To prioritize write throughput, the system encodes JSON data as a sharded map and performs structured disk writes using hash sharding. This design supports both a SELECT *efficient return of entire rows and provides a unified fallback storage for unmaterialized fields.

The original JSON is split into multiple independent columnar map shards, and variant_doc_hash_shard_count, the number of shards, is controlled by parameters to ensure that the data is evenly distributed.

In fallback scenarios, only the corresponding single shard needs to be hit and scanned, avoiding the performance overhead of scanning the entire dataset. As a result, the write complexity changes from “growing with the number of unknown paths” to “being oriented towards a fixed shard structure,” significantly improving system stability and scalability.
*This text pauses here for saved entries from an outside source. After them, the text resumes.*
-- pv_equiv track=rewrite | github.com/APS3to500/Algo | 프로그래머스/스택&큐/주식가격_이승훈.py | solution
-- ===== SOURCE A (Python) =====
-- from collections import deque
--
-- def solution(prices):
--     answer = []
--     prices = deque(prices)
--     while prices:
--         price = prices.popleft()
--         sec=0
--         for nex in prices:
--             if price>nex:
--                 sec+=1
--                 break
--             else:
--                 sec+=1
--         answer.append(sec)
--     return answer
-- ===== SOURCE B (Python) =====
-- def solution(prices):
--     # Monotonic stack, right-to-left scan: O(n) instead of A's O(n^2).
--     n = len(prices)
--     answer = [0] * n
--     stack = []  # (price, position-from-right), prices strictly decreasing toward the bottom
--     for i in range(n - 1, -1, -1):
--         pos = n - 1 - i
--         while stack and stack[-1][0] >= prices[i]:
--             stack.pop()
--         answer[i] = pos if not stack else pos - stack[-1][1]
--         stack.append((prices[i], pos))
--     return answer
-- ===== Notes on version B (the rewrite author's own statement) =====
-- stated objective: faster
-- what changed: Replaced A's per-element rescan of the remaining deque with a single right-to-left monotonic-stack pass that resolves each waiting duration when a smaller price pops it.
import Mathlib
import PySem

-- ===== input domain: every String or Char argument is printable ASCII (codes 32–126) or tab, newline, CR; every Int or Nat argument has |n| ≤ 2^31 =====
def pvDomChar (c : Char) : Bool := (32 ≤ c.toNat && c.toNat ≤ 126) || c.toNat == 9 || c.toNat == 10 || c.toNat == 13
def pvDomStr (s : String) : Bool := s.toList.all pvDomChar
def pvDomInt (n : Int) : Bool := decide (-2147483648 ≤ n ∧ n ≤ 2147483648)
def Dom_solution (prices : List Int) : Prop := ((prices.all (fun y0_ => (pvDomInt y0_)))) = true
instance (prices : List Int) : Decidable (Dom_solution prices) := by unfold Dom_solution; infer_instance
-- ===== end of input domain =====

-- B replaces A's quadratic rescan of the remaining deque with a single right-to-left
-- monotonic-stack pass (objective: faster, asymptotic O(n) vs O(n^2)).

-- ===== PORT A =====
-- inner 'for nex in prices: if price>nex: sec+=1; break else: sec+=1'
def pvScanSec (price : Int) : List Int → Int
  | [] => 0
  | nex :: rest => if price > nex then 1 else 1 + pvScanSec price rest

-- 'while prices: price = prices.popleft(); …' = structural recursion on the list
def solution (prices : List Int) : List Int :=
  match prices with
  | [] => []
  | price :: rest => pvScanSec price rest :: solution rest

-- ===== PORT B =====
-- right-to-left pass: state = (stack of (price, pos-from-right), answers so far)
def pvGoB : List Int → List (Int × Int) × List Int
  | [] => ([], [])
  | p :: rest =>
    let (st, ans) := pvGoB rest
    let st' := st.dropWhile (fun q => p ≤ q.1)   -- pop while stack top price ≥ p
    let a : Int := match st' with
      | [] => (rest.length : Int)
      | q :: _ => (rest.length : Int) - q.2
    ((p, (rest.length : Int)) :: st', a :: ans)

def solution_alt (prices : List Int) : List Int := (pvGoB prices).2

-- ===== PRECONDITION & SPEC =====
def Spec_solution (prices : List Int) (out : List Int) : Prop := out = solution_alt prices
instance (prices : List Int) (out : List Int) : Decidable (Spec_solution prices out) := by unfold Spec_solution; infer_instance

-- ===== CLAIM (what is proved, stated in full; the proofs are below) =====
def Claim_equal_solution : Prop := ∀ (prices : List Int), Dom_solution prices → Spec_solution prices (solution prices)

-- ===== LEMMAS AND PROOFS =====

-- reading the answer for a query price p off a stack st for a suffix of length len
def pvRead (st : List (Int × Int)) (len : Nat) (p : Int) : Int :=
  match st.dropWhile (fun q => p ≤ q.1) with
  | [] => (len : Int)
  | q :: _ => (len : Int) - q.2

lemma dropWhile_dropWhile_le {p q : Int} (h : q ≤ p) (st : List (Int × Int)) :
    (st.dropWhile (fun x => p ≤ x.1)).dropWhile (fun x => q ≤ x.1)
      = st.dropWhile (fun x => q ≤ x.1) := by
  induction st with
  | nil => rfl
  | cons x t ih =>
    by_cases hx : p ≤ x.1
    · have hq : q ≤ x.1 := le_trans h hx
      simp [List.dropWhile, hx, hq, ih]
    · simp [List.dropWhile, hx]

lemma pvGoB_inv (s : List Int) :
    (∀ p, pvRead (pvGoB s).1 s.length p = pvScanSec p s) ∧ (pvGoB s).2 = solution s := by
  induction s with
  | nil =>
    constructor
    · intro p; rfl
    · rfl
  | cons x rest ih =>
    obtain ⟨ihF, ihAns⟩ := ih
    constructor
    · intro p
      by_cases hpx : x < p
      · -- stack top (x, rest.length) survives the pop: answer is 1
        have hnle : ¬ p ≤ x := not_le.mpr hpx
        simp only [pvGoB, pvRead, pvScanSec, List.dropWhile, hnle, decide_false]
        simp [hpx]
      · -- p ≤ x: top is popped; reduce to the stack for rest
        have hple : p ≤ x := not_lt.mp hpx
        have hkey := dropWhile_dropWhile_le hple (pvGoB rest).1
        have hF := ihF p
        rw [pvRead] at hF
        simp only [pvGoB, pvRead, List.dropWhile, hple, decide_true, pvScanSec, if_neg hpx]
        rw [hkey]
        cases hcase : (pvGoB rest).1.dropWhile (fun x => decide (p ≤ x.1)) with
        | nil => rw [hcase] at hF; simp only [List.length_cons]; rw [← hF]; push_cast; ring
        | cons q t => rw [hcase] at hF; simp only [List.length_cons]; rw [← hF]; push_cast; ring
    · have hF := ihF x
      rw [pvRead] at hF
      simp only [pvGoB, solution, ← ihAns, List.cons.injEq, and_true]
      cases hcase : (pvGoB rest).1.dropWhile (fun q => decide (x ≤ q.1)) with
      | nil => rw [hcase] at hF; exact hF
      | cons q t => rw [hcase] at hF; exact hF

-- ===== VERDICT (by name: the statement is the Claim_ definition above) =====
theorem solution_spec : Claim_equal_solution := by
  intro prices _
  unfold Spec_solution solution_alt
  exact ((pvGoB_inv prices).2).symm
-- ===== LEMMAS AND PROOFS =====

-- number of unvisited cells (dist entries equal to -1)
def cntM1 (d : List Int) : Nat := d.countP (fun y => decide (y = -1))

theorem cntM1_le_length (d : List Int) : cntM1 d ≤ d.length := List.countP_le_length ..

theorem cntM1_set (d : List Int) (i : Nat) (x : Int) (h : i < d.length)
    (hd : d[i] = -1) (hx : x ≠ -1) : cntM1 (d.set i x) + 1 = cntM1 d := by
  unfold cntM1
  rw [List.set_eq_take_append_cons_drop, if_pos h]
  conv_rhs => rw [← List.take_append_drop i d, List.drop_eq_getElem_cons h]
  simp [List.countP_append, hd, hx]
  omega

theorem get_set_same (d : List Int) (v x : Int) (h0 : 0 ≤ v) (h : v < (d.length : Int)) :
    PySem.List.pyGet? (PySem.List.pySetD d v x) v = some x := by
  rw [PySem.List.pySetD_of_nonneg _ _ h0, PySem.List.pyGet?_of_nonneg _ h0]
  rw [List.getElem?_set_self (by omega)]

theorem get_set_other (d : List Int) (v w x : Int) (h0 : 0 ≤ v) (hw0 : 0 ≤ w)
    (hne : w ≠ v) : PySem.List.pyGet? (PySem.List.pySetD d v x) w = PySem.List.pyGet? d w := by
  rw [PySem.List.pySetD_of_nonneg _ _ h0, PySem.List.pyGet?_of_nonneg _ hw0,
      PySem.List.pyGet?_of_nonneg _ hw0]
  rw [List.getElem?_set_ne]
  omega

-- a cell already marked (value ≠ -1) survives one write to an unvisited cell
theorem preserve_one (d : List Int) (v w x y : Int) (h0 : 0 ≤ v)
    (hdv : PySem.List.pyGet? d v = some (-1)) (hw0 : 0 ≤ w)
    (hwy : PySem.List.pyGet? d w = some y) (hy : y ≠ -1) :
    PySem.List.pyGet? (PySem.List.pySetD d v x) w = some y := by
  rw [get_set_other d v w x h0 hw0 ?_, hwy]
  intro h; rw [h, hdv] at hwy; exact hy (by injection hwy; omega)

-- a fold whose step only appends to the second component
theorem foldl_snd_extend {α : Type} (step : (List Int × List Int) → α → (List Int × List Int))
    (h : ∀ d q x, step (d, q) x = ((step (d, []) x).1, q ++ (step (d, []) x).2)) :
    ∀ (l : List α) (d q : List Int),
      l.foldl step (d, q) = ((l.foldl step (d, [])).1, q ++ (l.foldl step (d, [])).2) := by
  intro l
  induction l with
  | nil => intro d q; simp
  | cons x t ih =>
    intro d q
    simp only [List.foldl_cons]
    rw [h d q x, h d [] x, List.nil_append, ih (step (d, []) x).1 (q ++ (step (d, []) x).2),
        ih (step (d, []) x).1 (step (d, []) x).2, List.append_assoc]

theorem relax_snd_extend (level : Int) (d q : List Int) (v : Int) :
    BFSrelaxB level (d, q) v = ((BFSrelaxB level (d, []) v).1, q ++ (BFSrelaxB level (d, []) v).2) := by
  unfold BFSrelaxB
  cases PySem.List.pyGet? d v with
  | none => simp
  | some x => by_cases hx : x = -1 <;> simp [hx]

theorem stepB_snd_extend (vmap : PySem.Dict Int (List Int)) (level : Int)
    (d q : List Int) (u : Int) :
    BFSstepB vmap level (d, q) u = ((BFSstepB vmap level (d, []) u).1, q ++ (BFSstepB vmap level (d, []) u).2) := by
  unfold BFSstepB
  cases PySem.Dict.get? vmap u with
  | none => simp
  | some post => exact foldl_snd_extend _ (relax_snd_extend level) post d q

-- facts about one relax fold: length kept, appended vertices marked level+1, count bookkeeping,
-- marked cells preserved
theorem relaxFold_facts (level : Int) (hl : 0 ≤ level) :
    ∀ (post d q : List Int), (∀ v ∈ post, 0 ≤ v ∧ v < (d.length : Int)) →
    (post.foldl (BFSrelaxB level) (d, q)).1.length = d.length ∧
    (∃ new, (post.foldl (BFSrelaxB level) (d, q)).2 = q ++ new ∧
      (∀ v ∈ new, 0 ≤ v ∧ v < (d.length : Int) ∧
        PySem.List.pyGet? (post.foldl (BFSrelaxB level) (d, q)).1 v = some (level + 1)) ∧
      cntM1 (post.foldl (BFSrelaxB level) (d, q)).1 + new.length = cntM1 d) ∧
    (∀ w y, 0 ≤ w → PySem.List.pyGet? d w = some y → y ≠ -1 →
      PySem.List.pyGet? (post.foldl (BFSrelaxB level) (d, q)).1 w = some y) := by
  intro post
  induction post with
  | nil =>
    intro d q _
    refine ⟨rfl, ⟨[], by simp, by simp, by simp⟩, fun w y _ hw _ => hw⟩
  | cons v t ih =>
    intro d q hmem
    have hv := hmem v (List.mem_cons_self)
    have hsome := PySem.List.pyGet?_eq_some_getElem d hv.1 hv.2
    simp only [List.foldl_cons]
    by_cases h0 : d[v.toNat] = -1
    · have hstep : BFSrelaxB level (d, q) v = (PySem.List.pySetD d v (level + 1), q ++ [v]) := by
        simp only [BFSrelaxB, hsome, h0]; simp
      set d1 := PySem.List.pySetD d v (level + 1) with hd1
      have hlen1 : d1.length = d.length := by
        rw [hd1, PySem.List.pySetD_of_nonneg _ _ hv.1]; exact List.length_set ..
      have hmem' : ∀ v' ∈ t, 0 ≤ v' ∧ v' < (d1.length : Int) := by
        intro v' hv'; rw [hlen1]; exact hmem v' (List.mem_cons_of_mem _ hv')
      obtain ⟨ihlen, ⟨new, hnew, hnewmem, hcnt⟩, ihpres⟩ := ih d1 (q ++ [v]) hmem'
      have hcellv : PySem.List.pyGet? d1 v = some (level + 1) := by
        rw [hd1]; exact get_set_same d v (level + 1) hv.1 hv.2
      have hdvneg : PySem.List.pyGet? d v = some (-1) := by rw [hsome, h0]
      refine ⟨?_, ⟨v :: new, ?_, ?_, ?_⟩, ?_⟩
      · rw [hstep, ihlen, hlen1]
      · rw [hstep, hnew, List.append_assoc]; rfl
      · intro w hw
        rcases List.mem_cons.mp hw with hwv | hwn
        · subst hwv
          refine ⟨hv.1, hv.2, ?_⟩
          rw [hstep]
          exact ihpres w (level + 1) hv.1 hcellv (by omega)
        · have := hnewmem w hwn
          rw [hstep]; rw [hlen1] at this; exact this
      · rw [hstep]
        have hset : cntM1 d1 + 1 = cntM1 d := by
          rw [hd1, PySem.List.pySetD_of_nonneg _ _ hv.1]
          exact cntM1_set d v.toNat (level + 1) (by omega) h0 (by omega)
        simp only [List.length_cons]
        omega
      · intro w y hw0 hwy hy
        rw [hstep]
        exact ihpres w y hw0 (preserve_one d v w (level + 1) y hv.1 hdvneg hw0 hwy hy) hy
    · have hstep : BFSrelaxB level (d, q) v = (d, q) := by
        simp only [BFSrelaxB, hsome, h0]; simp
      rw [hstep]
      exact ih d q (fun v' hv' => hmem v' (List.mem_cons_of_mem _ hv'))

-- under the loop invariant, A's inner fold (reading dist[u]) is B's relax fold (using the level)
theorem innerFoldA_eq (u level : Int) (hlev : level ≠ -1) :
    ∀ (post d q : List Int), 0 ≤ u →
      PySem.List.pyGet? d u = some level →
      (∀ v ∈ post, 0 ≤ v ∧ v < (d.length : Int)) →
      post.foldl (BFSinnerA u) (d, q) = post.foldl (BFSrelaxB level) (d, q) := by
  intro post
  induction post with
  | nil => intro d q _ _ _; rfl
  | cons v t ih =>
    intro d q hu0 hcell hmem
    have hv := hmem v (List.mem_cons_self)
    have hsome := PySem.List.pyGet?_eq_some_getElem d hv.1 hv.2
    simp only [List.foldl_cons]
    by_cases h0 : d[v.toNat] = -1
    · have hdvneg : PySem.List.pyGet? d v = some (-1) := by rw [hsome, h0]
      have hstepA : BFSinnerA u (d, q) v = (PySem.List.pySetD d v (level + 1), q ++ [v]) := by
        simp only [BFSinnerA, hsome, h0, hcell]; simp
      have hstepB : BFSrelaxB level (d, q) v = (PySem.List.pySetD d v (level + 1), q ++ [v]) := by
        simp only [BFSrelaxB, hsome, h0]; simp
      rw [hstepA, hstepB]
      set d1 := PySem.List.pySetD d v (level + 1) with hd1
      have hlen1 : d1.length = d.length := by
        rw [hd1, PySem.List.pySetD_of_nonneg _ _ hv.1]; exact List.length_set ..
      refine ih d1 (q ++ [v]) hu0 ?_ ?_
      · rw [hd1]
        exact preserve_one d v u (level + 1) level hv.1 hdvneg hu0 hcell hlev
      · intro v' hv'; rw [hlen1]; exact hmem v' (List.mem_cons_of_mem _ hv')
    · have hstepA : BFSinnerA u (d, q) v = (d, q) := by
        simp only [BFSinnerA, hsome, h0]; simp
      have hstepB : BFSrelaxB level (d, q) v = (d, q) := by
        simp only [BFSrelaxB, hsome, h0]; simp
      rw [hstepA, hstepB]
      exact ih d q hu0 hcell (fun v' hv' => hmem v' (List.mem_cons_of_mem _ hv'))

-- the queue lemma: running A's loop through one whole level equals one B round
theorem loopA_round (vmap : PySem.Dict Int (List Int)) (level : Int) (hl : 0 ≤ level) :
    ∀ (F d R : List Int) (fuel : Nat),
      (∀ i : Int, 0 ≤ i → i < (d.length : Int) → ∃ post, PySem.Dict.get? vmap i = some post ∧
        ∀ v ∈ post, 0 ≤ v ∧ v < (d.length : Int)) →
      (∀ u ∈ F, 0 ≤ u ∧ u < (d.length : Int) ∧ PySem.List.pyGet? d u = some level) →
      F.length ≤ fuel →
      BFSloopA vmap fuel d (F ++ R) =
        BFSloopA vmap (fuel - F.length) (BFSroundB vmap level d F).1 (R ++ (BFSroundB vmap level d F).2) ∧
      (BFSroundB vmap level d F).1.length = d.length ∧
      (∀ v ∈ (BFSroundB vmap level d F).2, 0 ≤ v ∧ v < (d.length : Int) ∧
        PySem.List.pyGet? (BFSroundB vmap level d F).1 v = some (level + 1)) ∧
      cntM1 (BFSroundB vmap level d F).1 + (BFSroundB vmap level d F).2.length = cntM1 d ∧
      (∀ w y, 0 ≤ w → PySem.List.pyGet? d w = some y → y ≠ -1 →
        PySem.List.pyGet? (BFSroundB vmap level d F).1 w = some y) := by
  intro F
  induction F with
  | nil =>
    intro d R fuel _ _ _
    refine ⟨by simp [BFSroundB], by simp [BFSroundB], by simp [BFSroundB], by simp [BFSroundB],
      fun w y _ hw _ => by simpa [BFSroundB] using hw⟩
  | cons u F' ih =>
    intro d R fuel hGood hF hfuel
    obtain ⟨fa, rfl⟩ : ∃ fa, fuel = fa + 1 := ⟨fuel - 1, by simp at hfuel; omega⟩
    have hu := hF u (List.mem_cons_self)
    obtain ⟨post, hpost, hpostmem⟩ := hGood u hu.1 hu.2.1
    -- A pops u; its inner fold over post equals B's relax fold
    have hinner : post.foldl (BFSinnerA u) (d, F' ++ R) =
        post.foldl (BFSrelaxB level) (d, F' ++ R) :=
      innerFoldA_eq u level (by omega) post d (F' ++ R) hu.1 hu.2.2 hpostmem
    have hsplit := foldl_snd_extend (BFSrelaxB level) (relax_snd_extend level) post d (F' ++ R)
    set D1 := (post.foldl (BFSrelaxB level) (d, [])).1 with hD1
    set New1 := (post.foldl (BFSrelaxB level) (d, [])).2 with hNew1
    obtain ⟨hlen1, ⟨new, hnew, hnewmem, hcnt1⟩, hpres1⟩ :=
      relaxFold_facts level hl post d [] hpostmem
    have hnew' : New1 = new := by rw [← hNew1] at hnew; simpa using hnew
    -- A's one pop step
    have hstepA : BFSloopA vmap (fa + 1) d ((u :: F') ++ R) =
        BFSloopA vmap fa D1 (F' ++ (R ++ New1)) := by
      show BFSloopA vmap (fa + 1) d (u :: (F' ++ R)) = _
      rw [BFSloopA]
      rw [hpost]
      by_cases hplen : post.length = 0
      · have hpnil : post = [] := List.length_eq_zero_iff.mp hplen
        subst hpnil
        simp [hD1, hNew1]
      · simp only [if_neg hplen, hinner, hsplit, ← List.append_assoc]
    -- invariants for the tail F'
    have hGood1 : ∀ i : Int, 0 ≤ i → i < (D1.length : Int) → ∃ p, PySem.Dict.get? vmap i = some p ∧
        ∀ v ∈ p, 0 ≤ v ∧ v < (D1.length : Int) := by
      rw [hlen1]; exact hGood
    have hF1 : ∀ u' ∈ F', 0 ≤ u' ∧ u' < (D1.length : Int) ∧
        PySem.List.pyGet? D1 u' = some level := by
      intro u' hu'
      have h := hF u' (List.mem_cons_of_mem _ hu')
      exact ⟨h.1, by rw [hlen1]; exact h.2.1, hpres1 u' level h.1 h.2.2 (by omega)⟩
    obtain ⟨ihA, ihlen, ihmem, ihcnt, ihpres⟩ := ih D1 (R ++ New1) fa hGood1 hF1 (by simpa using hfuel)
    -- the round on u :: F' decomposes
    have hround : BFSroundB vmap level d (u :: F') =
        ((BFSroundB vmap level D1 F').1, New1 ++ (BFSroundB vmap level D1 F').2) := by
      show (u :: F').foldl (BFSstepB vmap level) (d, []) = _
      rw [List.foldl_cons]
      have hstep1 : BFSstepB vmap level (d, []) u = (D1, New1) := by
        simp only [BFSstepB, hpost, hD1, hNew1]
      rw [hstep1]
      have := foldl_snd_extend (BFSstepB vmap level) (stepB_snd_extend vmap level) F' D1 New1
      simpa [BFSroundB] using this
    set S := BFSroundB vmap level D1 F' with hS
    rw [hround]
    refine ⟨?_, ?_, ?_, ?_, ?_⟩
    · rw [hstepA, ihA]
      simp only [List.length_cons]
      have : fa - F'.length = fa + 1 - (F'.length + 1) := by omega
      rw [← this, List.append_assoc]
    · have hlen1' : D1.length = d.length := by rw [hD1]; exact hlen1
      exact ihlen.trans hlen1'
    · intro v hv
      rcases List.mem_append.mp hv with hv1 | hv2
      · rw [hnew'] at hv1
        have h := hnewmem v hv1
        refine ⟨h.1, h.2.1, ?_⟩
        exact ihpres v (level + 1) h.1 (by rw [hD1]; exact h.2.2) (by omega)
      · have h := ihmem v hv2
        have hlen1' : D1.length = d.length := by rw [hD1]; exact hlen1
        exact ⟨h.1, by rw [← hlen1']; exact h.2.1, h.2.2⟩
    · have hcnt1' : cntM1 D1 + New1.length = cntM1 d := by rw [hnew']; exact hcnt1
      simp only [List.length_append]
      omega
    · intro w y hw0 hwy hy
      exact ihpres w y hw0 (hpres1 w y hw0 hwy hy) hy

theorem loopA_nil (vmap : PySem.Dict Int (List Int)) (fuel : Nat) (d : List Int) :
    BFSloopA vmap fuel d [] = d := by cases fuel <;> rfl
4.2 Merging Phase: Delaying Materialization

The parameters variant_doc_materialization_min_rows define when a path is materialized: when data batches are small or have not yet settled, it is only written to the Sharded Map; only after compaction is triggered and the number of rows reaches a threshold will high-frequency paths be extracted as independent sub-columns. Compared to immediate columnization, this delayed decision-making mechanism significantly improves system stability in scenarios with bursty writes.

Figure 3: First, write to the doc map, and then extract commonly used fields into columns during the compaction phase.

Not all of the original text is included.